Respiratory and Circulatory systems

Question 1

a buildup of fluid between the layers of tissue that line the lungs and chest cavity.

Answer 1

pleural effusion

Question 2

a collapsed lung. A ____ occurs when air leaks into the space between your lung and chest wall. This air pushes on the outside of your lung and makes it collapse

Answer 2

pneumothorax

Question 3

utilises the contraction of several thoracic and abdominal muscles. These muscles act to decrease the volume of the thoracic cavity pushing the diaphragm further upwards into the thoracic cavity.

Answer 3

active inhalation

Question 4

The typical exhalation caused by the relaxation of the diaphram

Answer 4

passive exhalation

Question 5

The final part of breathing where oxygen moves from the lungs to the bloodstream

Answer 5

gas exchange

Alveoli are the site of gas exchange between the environment and the bloodstream. Oxygen moves from the alveoli to the capillaries, while carbon dioxide travels in the opposite direction.

Question 6

What are located throughout the respiratory tract to help trap particulate matter and pathogens?

Answer 6

Cilliated cells and mucus

Question 7

What is the final electron acceptor in aerobic respiration?
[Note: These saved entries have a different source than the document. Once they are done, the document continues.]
-- pv_equiv track=rewrite | github.com/a-brandon/practice | edabit/making_a_box_20.py | char_box
-- ===== SOURCE A (Python) =====
-- def char_box(size):
--     if size == 0:
--         return [[]]
--     elif not isinstance(size, int) or size < 0:
--         return - 1
--
--     matrix = []
--     for i in range(size):
--         if i == 0 or i == size - 1:
--             matrix.append(list('#' * size))
--         else:
--             matrix.append(list('#' + (' ' * (size - 2)) + '#'))
--     return matrix
-- ===== SOURCE B (Python) =====
-- def char_box(size):
--     if size == 0:
--         return [[]]
--     elif not isinstance(size, int) or size < 0:
--         return -1
--     return [['#' if i == 0 or i == size - 1 or j == 0 or j == size - 1 else ' '
--              for j in range(size)]
--             for i in range(size)]
-- ===== Notes on version B (the rewrite author's own statement) =====
-- stated objective: idiomatic
-- what changed: Replaces the per-row string-multiplication/concatenation builds appended in a loop with a single cell-by-cell nested comprehension placing '#' exactly on border coordinates.
-- outside the precondition, e.g. on char_box(-1): A returns -1, B returns -1
import Mathlib
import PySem

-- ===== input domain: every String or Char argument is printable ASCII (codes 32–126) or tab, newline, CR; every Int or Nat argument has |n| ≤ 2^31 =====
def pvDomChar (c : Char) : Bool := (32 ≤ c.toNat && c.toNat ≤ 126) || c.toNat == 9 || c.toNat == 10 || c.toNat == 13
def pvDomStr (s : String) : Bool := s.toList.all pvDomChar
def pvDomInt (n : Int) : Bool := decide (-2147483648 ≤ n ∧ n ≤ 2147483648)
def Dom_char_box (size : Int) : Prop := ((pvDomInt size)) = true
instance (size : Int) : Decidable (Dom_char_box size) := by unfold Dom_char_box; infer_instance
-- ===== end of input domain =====

-- B builds the box cell-by-cell with a nested comprehension over (i, j) instead of
-- appending rows made by string multiplication; return value only, no mutation.

-- ===== PORT A =====
def char_box (size : Int) : List (List String) :=
  if size = 0 then [[]]
  else if size < 0 then []   -- Python A returns -1 here (not a list); excluded by Pre_char_box
  else
    (PySem.List.pyRange 0 size 1).foldl
      (fun matrix i =>
        if i = 0 ∨ i = size - 1 then
          matrix ++ [List.replicate size.toNat "#"]            -- list('#' * size)
        else
          matrix ++ ["#" :: List.replicate (size - 2).toNat " " ++ ["#"]])  -- list('#' + ' '*(size-2) + '#')
      []

-- ===== PORT B =====
def char_box_alt (size : Int) : List (List String) :=
  if size = 0 then [[]]
  else if size < 0 then []   -- Python B returns -1 here (not a list); excluded by Pre_char_box
  else
    (PySem.List.pyRange 0 size 1).map (fun i =>
      (PySem.List.pyRange 0 size 1).map (fun j =>
        if i = 0 ∨ i = size - 1 ∨ j = 0 ∨ j = size - 1 then "#" else " "))

-- ===== PRECONDITION & SPEC =====
-- Pre_ excludes negative sizes, on which Python returns -1, an int and not a list of lists
-- (it leaves the declared return type List (List String)).
def Pre_char_box (size : Int) : Prop := 0 ≤ size
instance (size : Int) : Decidable (Pre_char_box size) := by unfold Pre_char_box; infer_instance
def pvWitness_char_box : Int := (3)

def Spec_char_box (size : Int) (out : List (List String)) : Prop := out = char_box_alt size
instance (size : Int) (out : List (List String)) : Decidable (Spec_char_box size out) := by unfold Spec_char_box; infer_instance

-- ===== CLAIM (what is proved, stated in full; the proofs are below) =====
def Claim_equal_char_box : Prop := ∀ (size : Int), Dom_char_box size → Pre_char_box size → Spec_char_box size (char_box size)

-- ===== LEMMAS AND PROOFS =====

-- one row of B equals the row A appends, for every loop index i of the range
theorem char_box_row_eq (m i : Int) (h0 : 0 ≤ i) (hi : i < m + 1) :
    (PySem.List.pyRange 0 (m + 1) 1).map (fun j =>
        if i = 0 ∨ i = m ∨ j = 0 ∨ j = m then "#" else " ")
      = if i = 0 ∨ i = m then List.replicate (m + 1).toNat "#"
        else "#" :: List.replicate (m - 1).toNat " " ++ ["#"] := by
  by_cases hb : i = 0 ∨ i = m
  · rw [if_pos hb,
        List.map_congr_left (g := fun _ => "#") (fun j _ => if_pos (by tauto)),
        List.map_const', PySem.List.length_pyRange_one]
    norm_num
  · have h1 : i ≠ 0 := fun h => hb (Or.inl h)
    have h2 : i ≠ m := fun h => hb (Or.inr h)
    rw [if_neg hb, PySem.List.pyRange_one_cons (by omega),
        PySem.List.pyRange_one_succ_right (by omega)]
    simp only [List.map_cons, List.map_append, List.map_nil]
    simp only [true_or, or_true, if_true]
    rw [List.map_congr_left (g := fun _ => " ")
          (fun j hj => if_neg (by rw [PySem.List.mem_pyRange_one] at hj; omega)),
        List.map_const', PySem.List.length_pyRange_one]
    norm_num

theorem char_box_eq (size : Int) (hpos : 0 < size) : char_box size = char_box_alt size := by
  obtain ⟨m, rfl⟩ : ∃ m, size = m + 1 := ⟨size - 1, by ring⟩
  unfold char_box char_box_alt
  rw [if_neg (by omega), if_neg (by omega), if_neg (by omega), if_neg (by omega)]
  have hfold :
      (fun (matrix : List (List String)) (i : Int) =>
        if i = 0 ∨ i = m + 1 - 1 then
          matrix ++ [List.replicate (m + 1).toNat "#"]
        else
          matrix ++ ["#" :: List.replicate (m + 1 - 2).toNat " " ++ ["#"]])
      = (fun (matrix : List (List String)) (i : Int) =>
          matrix ++ [if i = 0 ∨ i = m then List.replicate (m + 1).toNat "#"
                     else "#" :: List.replicate (m - 1).toNat " " ++ ["#"]]) := by
    funext mat i
    simp only [show m + 1 - 1 = m from by ring, show m + 1 - 2 = m - 1 from by ring]
    split <;> rfl
  rw [hfold, PySem.List.foldl_append_singleton_eq_map, List.nil_append]
  simp only [show m + 1 - 1 = m from by ring]
  apply List.map_congr_left
  intro i hi
  rw [PySem.List.mem_pyRange_one] at hi
  exact (char_box_row_eq m i hi.1 hi.2).symm

-- ===== VERDICT (by name: the statement is the Claim_ definition above) =====
theorem char_box_spec : Claim_equal_char_box := by
  intro size _ hpre
  unfold Spec_char_box
  by_cases h0 : size = 0
  · subst h0; rfl
  · exact char_box_eq size (by unfold Pre_char_box at hpre; omega)
def pvFA (n : Int) (abs : Bool) (dic : PySem.Dict String (List Int)) (p : Int × List String) :
    PySem.Dict String (List Int) :=
  if !abs then pvSt p.2 dic n p.1
  else p.2.foldl (fun dic sentence =>
    pvSt (sentence.toList.map (fun c => String.mk [c])) dic n p.1) dic

-- the flat (token, doc index) pair stream, doc indices starting at j
def pvPairsAux : List (List String) → Bool → Nat → List (String × Nat)
  | [], _, _ => []
  | q :: rest, abs, j => (pvDocTokens q abs).map (fun t => (t, j)) ++ pvPairsAux rest abs (j + 1)

-- the full count row of token t over docs 0..n-1, read off the pair stream
def pvVec (n : Nat) (P : List (String × Nat)) (t : String) : List Int :=
  (List.range n).map (fun i => (P.count (t, i) : Int))

lemma pvSt_eq (n i : Nat) (query : List String) (d : PySem.Dict String (List Int)) :
    pvSt query d (n : Int) (i : Int) = query.foldl (pvStepA n i) d := by
  unfold pvSt
  congr 1
  funext d tok
  cases h : d.get? tok with
  | none =>
      simp [pvStepA, pvNewVal, h, PySem.List.pySetD_natCast, PySem.Dict.getD_insert_self,
        PySem.Dict.insert_insert_self]
  | some v =>
      simp [pvStepA, pvNewVal, h, PySem.List.pySetD_natCast, PySem.List.pyGetD_natCast,
        List.getD_eq_getElem?_getD]

lemma pvFA_eq (n j : Nat) (abs : Bool) (d : PySem.Dict String (List Int)) (q : List String) :
    pvFA (n : Int) abs d ((j : Int), q) = (pvDocTokens q abs).foldl (pvStepA n j) d := by
  cases abs with
  | false => simpa [pvFA, pvDocTokens] using pvSt_eq n j q d
  | true =>
      show q.foldl (fun dic sentence =>
        pvSt (sentence.toList.map (fun c => String.mk [c])) dic (n : Int) (j : Int)) d = _
      calc q.foldl (fun dic sentence =>
            pvSt (sentence.toList.map (fun c => String.mk [c])) dic (n : Int) (j : Int)) d
          = q.foldl (fun dic sentence =>
            (sentence.toList.map (fun c => String.mk [c])).foldl (pvStepA n j) dic) d := by
            congr 1; funext dic s; exact pvSt_eq n j _ dic
        _ = (q.flatMap (fun s => s.toList.map (fun c => String.mk [c]))).foldl (pvStepA n j) d :=
            List.foldl_flatMap.symm
        _ = (pvDocTokens q true).foldl (pvStepA n j) d := rfl

-- A's whole loop is the fold of pvStepA over the flat pair stream
lemma pvA_pairs (n : Nat) (abs : Bool) : ∀ (docs : List (List String)) (j : Nat)
    (d : PySem.Dict String (List Int)),
    (PySem.List.enumerate docs (j : Int)).foldl (pvFA (n : Int) abs) d
      = (pvPairsAux docs abs j).foldl (fun d p => pvStepA n p.2 d p.1) d := by
  intro docs
  induction docs with
  | nil => intro j d; rfl
  | cons q rest ih =>
      intro j d
      have hcast : ((j : Int) + 1) = ((j + 1 : Nat) : Int) := by push_cast; ring
      show List.foldl (pvFA (n : Int) abs) (pvFA (n : Int) abs d ((j : Int), q))
          (PySem.List.enumerate rest ((j : Int) + 1)) = _
      rw [hcast, ih (j + 1)]
      show _ = (((pvDocTokens q abs).map (fun t => (t, j))) ++ pvPairsAux rest abs (j + 1)).foldl
        (fun d p => pvStepA n p.2 d p.1) d
      rw [List.foldl_append, List.foldl_map, pvFA_eq]

lemma pvPairsAux_snd_lt (abs : Bool) : ∀ (docs : List (List String)) (j : Nat),
    ∀ p ∈ pvPairsAux docs abs j, p.2 < j + docs.length := by
  intro docs
  induction docs with
  | nil => intro j p hp; simp [pvPairsAux] at hp
  | cons q rest ih =>
      intro j p hp
      simp only [pvPairsAux, List.mem_append, List.mem_map] at hp
      rcases hp with ⟨t, _, rfl⟩ | hp
      · simp
      · have := ih (j + 1) p hp
        simp at this ⊢; omega

lemma pvKeys_fold (n : Nat) (P : List (String × Nat)) :
    (P.foldl (fun d p => pvStepA n p.2 d p.1) PySem.Dict.empty).keys
      = PySem.Set.ofList (P.map Prod.fst) := by
  have h := PySem.Dict.keys_foldl_insert_key P Prod.fst
    (fun d p => pvNewVal n p.2 (d.get? p.1)) PySem.Dict.empty
  simpa [pvStepA, PySem.Dict.keys_empty, PySem.Set.ofList_eq_foldl, PySem.Set.update] using h

lemma pvOfList_append_mem {xs : List String} {t : String} (ht : t ∈ xs) :
    PySem.Set.ofList (xs ++ [t]) = PySem.Set.ofList xs := by
  rw [PySem.Set.ofList_append]
  simp [PySem.Set.update, PySem.Set.add, PySem.Set.mem_ofList, ht]

lemma pvOfList_append_not_mem {xs : List String} {t : String} (ht : t ∉ xs) :
    PySem.Set.ofList (xs ++ [t]) = PySem.Set.ofList xs ++ [t] := by
  rw [PySem.Set.ofList_append]
  simp [PySem.Set.update, PySem.Set.add, PySem.Set.mem_ofList, ht]

lemma pvVec_getD (n i : Nat) (P : List (String × Nat)) (t : String) (hi : i < n) :
    (pvVec n P t).getD i 0 = (P.count (t, i) : Int) := by
  simp [pvVec, List.getD_eq_getElem?_getD, hi]

lemma pvVec_append_ne (n : Nat) (P : List (String × Nat)) (t t' : String) (i : Nat)
    (h : t' ≠ t) : pvVec n (P ++ [(t, i)]) t' = pvVec n P t' := by
  unfold pvVec
  apply List.map_congr_left
  intro j _
  have hz : List.count ((t', j) : String × Nat) [(t, i)] = 0 :=
    List.count_eq_zero_of_not_mem (by simp [Prod.ext_iff]; exact fun hc _ => h hc)
  rw [List.count_append, hz]
  simp

lemma pvVec_append_self (n i : Nat) (P : List (String × Nat)) (t : String) (hi : i < n) :
    pvVec n (P ++ [(t, i)]) t = (pvVec n P t).set i ((pvVec n P t).getD i 0 + 1) := by
  apply List.ext_getElem
  · simp [pvVec]
  · intro j h1 h2
    have hj : j < n := by simpa [pvVec] using h1
    rw [List.getElem_set]
    by_cases hij : i = j
    · subst hij
      rw [if_pos rfl, pvVec_getD n i P t hi]
      have hone : List.count ((t, i) : String × Nat) [(t, i)] = 1 := by simp
      simp only [pvVec, List.getElem_map, List.getElem_range, List.count_append, hone]
      push_cast
      ring
    · rw [if_neg hij]
      have hz : List.count ((t, j) : String × Nat) [(t, i)] = 0 :=
        List.count_eq_zero_of_not_mem (by simp [Prod.ext_iff]; omega)
      simp only [pvVec, List.getElem_map, List.getElem_range, List.count_append, hz,
        Nat.add_zero]
-- pv_equiv track=rewrite | github.com/Denopia/haiku-maker | similarity_checker.py | pool_substrings
-- ===== SOURCE A (Python) =====
-- def pool_substrings(haiku_wto):
--     ss_pool = {}
--     for i in range(0,20):
--         ss_pool[i] = []
--     for a in range(0, len(haiku_wto)):
--         for b in range(a, len(haiku_wto)):
--             key = b-a+1
--             ss = substring_from_list(a, b, haiku_wto)
--             ss_pool[key].append(ss)
--
--     return ss_pool
--
-- def substring_from_list(a, b, haiku_wto):
--     ss = ""
--     for i in range(a,b+1):
--         ss = ss + haiku_wto[i] + " "
--     ss = ss[0:-1]
--     return ss
-- ===== SOURCE B (Python) =====
-- def pool_substrings(haiku_wto):
--     ss_pool = {i: [] for i in range(0, 20)}
--     n = len(haiku_wto)
--     for a in range(0, n):
--         ss = haiku_wto[a]
--         ss_pool[1].append(ss)
--         for b in range(a + 1, n):
--             ss = ss + " " + haiku_wto[b]
--             ss_pool[b - a + 1].append(ss)
--     return ss_pool
-- ===== Notes on version B (the rewrite author's own statement) =====
-- stated objective: faster
-- what changed: Each substring is built incrementally by extending the previous one (ss = ss + ' ' + word) in a state-carrying inner loop, instead of re-concatenating words[a..b] from scratch via the substring_from_list helper (which also appends a trailing space and slices it off) for every pair; the dict is initialized by a comprehension, so words lists of 20+ still raise KeyError exactly as A does and are excluded by Pre_.
import Mathlib
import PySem

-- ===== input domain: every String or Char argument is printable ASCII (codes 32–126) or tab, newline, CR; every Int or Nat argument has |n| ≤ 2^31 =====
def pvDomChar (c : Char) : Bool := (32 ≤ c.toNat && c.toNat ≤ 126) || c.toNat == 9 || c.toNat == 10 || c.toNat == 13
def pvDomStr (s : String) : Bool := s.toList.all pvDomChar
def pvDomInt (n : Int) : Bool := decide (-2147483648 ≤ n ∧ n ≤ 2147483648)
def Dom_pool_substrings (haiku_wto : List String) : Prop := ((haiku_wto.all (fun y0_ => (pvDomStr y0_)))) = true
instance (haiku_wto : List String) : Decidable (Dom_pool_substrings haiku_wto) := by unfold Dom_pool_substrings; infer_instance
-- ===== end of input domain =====

-- B builds each substring by extending the previous one (ss = ss + ' ' + word) in a
-- state-carrying inner loop instead of re-concatenating words[a..b] from scratch via a helper,
-- doing less character copying; same nested enumeration of (a, b) pairs.

-- ===== PORT A =====
def substring_from_list (a b : Int) (haiku_wto : List String) : String :=
  let ss := (PySem.List.pyRange a (b + 1) 1).foldl
      (fun ss i => ss ++ PySem.List.pyGetD haiku_wto i "" ++ " ") ""
  PySem.Str.slice ss (some 0) (some (-1))

def pool_substrings (haiku_wto : List String) : List (Int × List String) :=
  let ss_pool : PySem.Dict Int (List String) :=
    (PySem.List.pyRange 0 20 1).foldl (fun d i => d.insert i []) PySem.Dict.empty
  let ss_pool :=
    (PySem.List.pyRange 0 (PySem.List.len haiku_wto) 1).foldl (fun d a =>
      (PySem.List.pyRange a (PySem.List.len haiku_wto) 1).foldl (fun d b =>
        d.modify (b - a + 1) [] (· ++ [substring_from_list a b haiku_wto])) d) ss_pool
  ss_pool.items

-- ===== PORT B =====
def pool_substrings_alt (haiku_wto : List String) : List (Int × List String) :=
  let ss_pool : PySem.Dict Int (List String) :=
    (PySem.List.pyRange 0 20 1).foldl (fun d i => d.insert i []) PySem.Dict.empty
  let n := PySem.List.len haiku_wto
  let ss_pool :=
    (PySem.List.pyRange 0 n 1).foldl (fun d a =>
      let ss := PySem.List.pyGetD haiku_wto a ""
      let d := d.modify 1 [] (· ++ [ss])
      ((PySem.List.pyRange (a + 1) n 1).foldl
        (fun (p : PySem.Dict Int (List String) × String) b =>
          let ss := p.2 ++ " " ++ PySem.List.pyGetD haiku_wto b ""
          (p.1.modify (b - a + 1) [] (· ++ [ss]), ss)) (d, ss)).1) ss_pool
  ss_pool.items

-- ===== PRECONDITION & SPEC =====
-- Pre_ excludes exactly the inputs with 20 or more words, on which the Python A raises KeyError
-- (the pool dict only has keys 0..19).
def Pre_pool_substrings (haiku_wto : List String) : Prop := haiku_wto.length ≤ 19
instance (haiku_wto : List String) : Decidable (Pre_pool_substrings haiku_wto) := by
  unfold Pre_pool_substrings; infer_instance

def pvWitness_pool_substrings : List String := (["old", "pond", "frog"])

def Spec_pool_substrings (haiku_wto : List String) (out : List (Int × List String)) : Prop := out = pool_substrings_alt haiku_wto
instance (haiku_wto : List String) (out : List (Int × List String)) : Decidable (Spec_pool_substrings haiku_wto out) := by unfold Spec_pool_substrings; infer_instance

-- ===== CLAIM (what is proved, stated in full; the proofs are below) =====
def Claim_equal_pool_substrings : Prop := ∀ (haiku_wto : List String), Dom_pool_substrings haiku_wto → Pre_pool_substrings haiku_wto → Spec_pool_substrings haiku_wto (pool_substrings haiku_wto)

-- ===== LEMMAS AND PROOFS =====

-- B's incrementally built string after the inner loop has reached index a + j.
def bstr (haiku_wto : List String) (a : Int) : Nat → String
  | 0 => PySem.List.pyGetD haiku_wto a ""
  | j + 1 => bstr haiku_wto a j ++ " " ++ PySem.List.pyGetD haiku_wto (a + j + 1) ""

-- A's pre-slice accumulator is B's string with one trailing space.
theorem astr_toList (haiku_wto : List String) (a : Int) (j : Nat) :
    ((PySem.List.pyRange a (a + j + 1) 1).foldl
      (fun ss i => ss ++ PySem.List.pyGetD haiku_wto i "" ++ " ") "").toList
    = (bstr haiku_wto a j).toList ++ [' '] := by
  induction j with
  | zero =>
      rw [show a + (0:Nat) + 1 = a + 1 by omega,
        PySem.List.pyRange_one_cons (by omega : a < a + 1),
        show PySem.List.pyRange (a+1) (a+1) 1 = [] by simp]
      simp [bstr]
  | succ j ih =>
      rw [show a + (j+1:Nat) + 1 = (a + j + 1) + 1 by push_cast; ring,
        PySem.List.pyRange_one_succ_right (by omega : a ≤ a + j + 1),
        List.foldl_append]
      simp only [List.foldl_cons, List.foldl_nil, bstr]
      rw [String.toList_append, String.toList_append, ih]
      simp

theorem substring_eq_bstr (haiku_wto : List String) (a : Int) (j : Nat) :
    substring_from_list a (a + j) haiku_wto = bstr haiku_wto a j := by
  apply String.toList_inj.mp
  unfold substring_from_list
  have h := astr_toList haiku_wto a j
  simp only [pysem] at h ⊢
  rw [h, List.dropLast_concat]

-- The two inner loops agree: A recomputes substring_from_list a b, B extends bstr.
theorem inner_eq (haiku_wto : List String) (n a : Int) :
    ∀ (t : Nat) (j : Nat) (b : Int) (d : PySem.Dict Int (List String)),
    b = a + j + 1 → t = (n - b).toNat →
    (PySem.List.pyRange b n 1).foldl
      (fun d b => d.modify (b - a + 1) [] (· ++ [substring_from_list a b haiku_wto])) d
    = ((PySem.List.pyRange b n 1).foldl
        (fun (p : PySem.Dict Int (List String) × String) b =>
          let ss := p.2 ++ " " ++ PySem.List.pyGetD haiku_wto b ""
          (p.1.modify (b - a + 1) [] (· ++ [ss]), ss)) (d, bstr haiku_wto a j)).1 := by
  intro t
  induction t with
  | zero =>
      intro j b d hb ht
      rw [show PySem.List.pyRange b n 1 = [] by
        simp [PySem.List.pyRange_one, show (n - b).toNat = 0 by omega]]
      rfl
  | succ t ih =>
      intro j b d hb ht
      by_cases hbn : b < n
      · rw [PySem.List.pyRange_one_cons hbn]
        simp only [List.foldl_cons]
        have hsub : substring_from_list a b haiku_wto = bstr haiku_wto a (j + 1) := by
          rw [show b = a + (j+1 : Nat) by push_cast; omega, substring_eq_bstr]
        have hext : bstr haiku_wto a j ++ " " ++ PySem.List.pyGetD haiku_wto b ""
            = bstr haiku_wto a (j + 1) := by
          rw [hb]; rfl
        rw [hsub]
        have := ih (j + 1) (b + 1)
          (d.modify (b - a + 1) [] (· ++ [bstr haiku_wto a (j + 1)]))
          (by push_cast; omega) (by omega)
        rw [this, hext]
      · rw [show PySem.List.pyRange b n 1 = [] by
          simp [PySem.List.pyRange_one, show (n - b).toNat = 0 by omega]]
        rfl

-- ===== VERDICT (by name: the statement is the Claim_ definition above) =====
theorem pool_substrings_spec : Claim_equal_pool_substrings := by
  intro haiku_wto _ _
  unfold Spec_pool_substrings pool_substrings pool_substrings_alt
  apply congrArg PySem.Dict.items
  apply PySem.List.foldl_congr_mem
  intro d a ha
  have han : 0 ≤ a ∧ a < PySem.List.len haiku_wto := PySem.List.mem_pyRange_one.mp ha
  rw [PySem.List.pyRange_one_cons han.2]
  simp only [List.foldl_cons]
  have h0 : substring_from_list a a haiku_wto = bstr haiku_wto a 0 := by
    have := substring_eq_bstr haiku_wto a 0
    simpa using this
  have hkey : a - a + 1 = (1 : Int) := by ring
  rw [hkey, h0]
  exact inner_eq haiku_wto (PySem.List.len haiku_wto) a
    ((PySem.List.len haiku_wto) - (a + 1)).toNat 0 (a + 1)
    (d.modify 1 [] (· ++ [bstr haiku_wto a 0])) (by ring) rfl
-- pv_equiv track=rewrite | github.com/DL4Jets/DeepJetCore | modules/testing.py | createColours
-- ===== SOURCE A (Python) =====
-- colormap=['red'
--  , 'blue'
--  , 'darkgreen'
--  , 'purple'
--  , 'darkred'
--  , 'darkblue'
--  , 'green'
--  , 'darkpurple'
--  , 'gray']
--
-- dashedcolormap=['red','red,dashed'
--  , 'blue','blue,dashed'
--  , 'darkgreen','darkgreen,dashed'
--  , 'purple','purple,dashed'
--  , 'darkred','darkred,dashed'
--  , 'darkblue','darkblue,dashed'
--  , 'green','green,dashed'
--  , 'darkpurple','darkpurple,dashed'
--  , 'gray','gray,dashed']
--
-- def createColours(colors_list,name_list,nnames=None,extralegend=[]):
--     if not nnames:
--         nnames=len(name_list)
--     if 'auto' in colors_list:
--         newcolors=[]
--         usemap=colormap
--         if 'dashed' in colors_list and not len(extralegend):
--             usemap=dashedcolormap
--         if len(name_list) > len(usemap):
--             raise Exception('colors_list=auto: too many entries, color map too small')
--         stylecounter=0
--         colorcounter=0
--         for i in range(len(name_list)):
--             if len(extralegend):
--                 newcolors.append(usemap[colorcounter] + ','+extralegend[stylecounter].split('?')[0])
--             else:
--                 newcolors.append(usemap[colorcounter])
--             colorcounter=colorcounter+1
--             if colorcounter == nnames:
--                 colorcounter=0
--                 stylecounter=stylecounter+1
--
--         colors_list=newcolors
--     return   colors_list
-- ===== SOURCE B (Python) =====
-- colormap=['red'
--  , 'blue'
--  , 'darkgreen'
--  , 'purple'
--  , 'darkred'
--  , 'darkblue'
--  , 'green'
--  , 'darkpurple'
--  , 'gray']
--
-- dashedcolormap=['red','red,dashed'
--  , 'blue','blue,dashed'
--  , 'darkgreen','darkgreen,dashed'
--  , 'purple','purple,dashed'
--  , 'darkred','darkred,dashed'
--  , 'darkblue','darkblue,dashed'
--  , 'green','green,dashed'
--  , 'darkpurple','darkpurple,dashed'
--  , 'gray','gray,dashed']
--
-- def createColours(colors_list, name_list, nnames=None, extralegend=[]):
--     if 'auto' not in colors_list:
--         return colors_list
--     usemap = dashedcolormap if ('dashed' in colors_list and not extralegend) else colormap
--     if len(name_list) > len(usemap):
--         raise Exception('colors_list=auto: too many entries, color map too small')
--     total = len(name_list)
--     n = nnames if (nnames is not None and nnames > 0) else total
--     # build block-wise: style j covers a prefix slice of usemap of size min(n, remaining)
--     newcolors = []
--     remaining = total
--     style = 0
--     while remaining > 0:
--         chunk = min(n, remaining)
--         block = usemap[:chunk]
--         if extralegend:
--             suffix = ',' + extralegend[style].split('?')[0]
--             block = [c + suffix for c in block]
--         newcolors.extend(block)
--         remaining -= chunk
--         style += 1
--     return newcolors
-- ===== Notes on version B (the rewrite author's own statement) =====
-- stated objective: alternative
-- what changed: Replaces A's per-element loop with colorcounter/stylecounter state by a block-wise construction: a while loop that, per legend style, slices a prefix of the color map (usemap[:min(n,remaining)]), appends the style suffix to the whole block at once, and extends the output block by block.
import Mathlib
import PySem

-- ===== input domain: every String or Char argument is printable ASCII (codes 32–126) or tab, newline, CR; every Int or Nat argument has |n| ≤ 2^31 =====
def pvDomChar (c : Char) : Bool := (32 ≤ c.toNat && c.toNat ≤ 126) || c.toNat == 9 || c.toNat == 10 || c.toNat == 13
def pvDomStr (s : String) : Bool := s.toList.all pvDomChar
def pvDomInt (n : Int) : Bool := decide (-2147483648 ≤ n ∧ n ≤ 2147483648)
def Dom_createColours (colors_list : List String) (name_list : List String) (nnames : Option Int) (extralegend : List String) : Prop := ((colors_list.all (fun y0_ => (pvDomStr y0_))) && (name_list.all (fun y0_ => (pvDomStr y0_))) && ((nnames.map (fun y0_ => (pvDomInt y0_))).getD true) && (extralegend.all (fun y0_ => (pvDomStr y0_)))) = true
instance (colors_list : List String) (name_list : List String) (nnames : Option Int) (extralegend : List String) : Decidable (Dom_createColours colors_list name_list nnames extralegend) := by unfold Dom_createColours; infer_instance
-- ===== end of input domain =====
What is the byproduct of aeorobic respiration?

Answer 7

Oxygen is the final electron acceptor in aerobic respiration, whereas CO2 is the byproduct

Question 8

The blood buffer system involves what 3 substances?

Answer 8

Carbon dioxide interacting with carbonic acid and the bicarbonate ion

Blood pH must be between 7.35 and 7.45 to avoid acidemia/acidosis or alkalemia/alkalosis

Question 9

What’s the difference between the terms acidemia and alkalemia vs acidosis and alkalosis

Answer 9

The suffix -emia refers to blood that is too acidic or basic, while the suffix -osis refers to the disease processes that result in acidemia or alkalemia

recognize the differences in these suffices for the MCAT!

Question 10

When thinking about the blood buffer system and Le Chatlier’s principle, how could the body reduce the CO2 concentration in the blood?

What other substance can be manipulated to accomplish this goal

Answer 10

Removing H+ from the blood is a way to reduce CO2 concentration in the blood by pushing the blood buffer reaction to the right

memorizing the equation is key, as well as working to understand why Le Chatliers principle means that the various components of the equation are essentially synonymous in biological processes

Question 11

Special nerve cells or receptors that sense changes in the chemical composition of the blood

Answer 11

chemoreceptors

chemo- refers to the chemical compisition of the blood

chemoreceptors can detect acidosis/alkalosis among other things (elevated/optimal levels of CO2 and O2 for example). Chemoreceptors can affect the respiratory rate based on their detections

Question 12

Fill in the blank

The human body contains 4-6 liters of blood, which consists of two parts: ____ and ____

Answer 12

Plasma and cellular materials

cellular components - made of bone marrow before their relese into circulatory system
plasma - aqueos solution in which cellular components are found. Composed of water, nutrients, hormones, proteins, salt, gases and amino acids

Question 13

Comes from the liquid portion of the blood; It is the liquid that remains after the blood has clotted

Answer 13

serum

serum = plasma - clotting factors (fibrinogen)

Question 14

The fraction of an anticoagulated blood sample that contains most of the white blood cells and platelets following centrifugation.

Answer 14

buffy coat

Question 15

Describe the relationship between plasma volume, hydration, and blood pressure

Answer 15

↑Plasma volume, ↑ blood pressure (if more liquid is exerted on vessel walls, it will exert more pressure)
↓ Plasma volume, ↓ BP

hydration status is linked to plasma volume

Question 16

What hormones are related to the regulation of plasma volume?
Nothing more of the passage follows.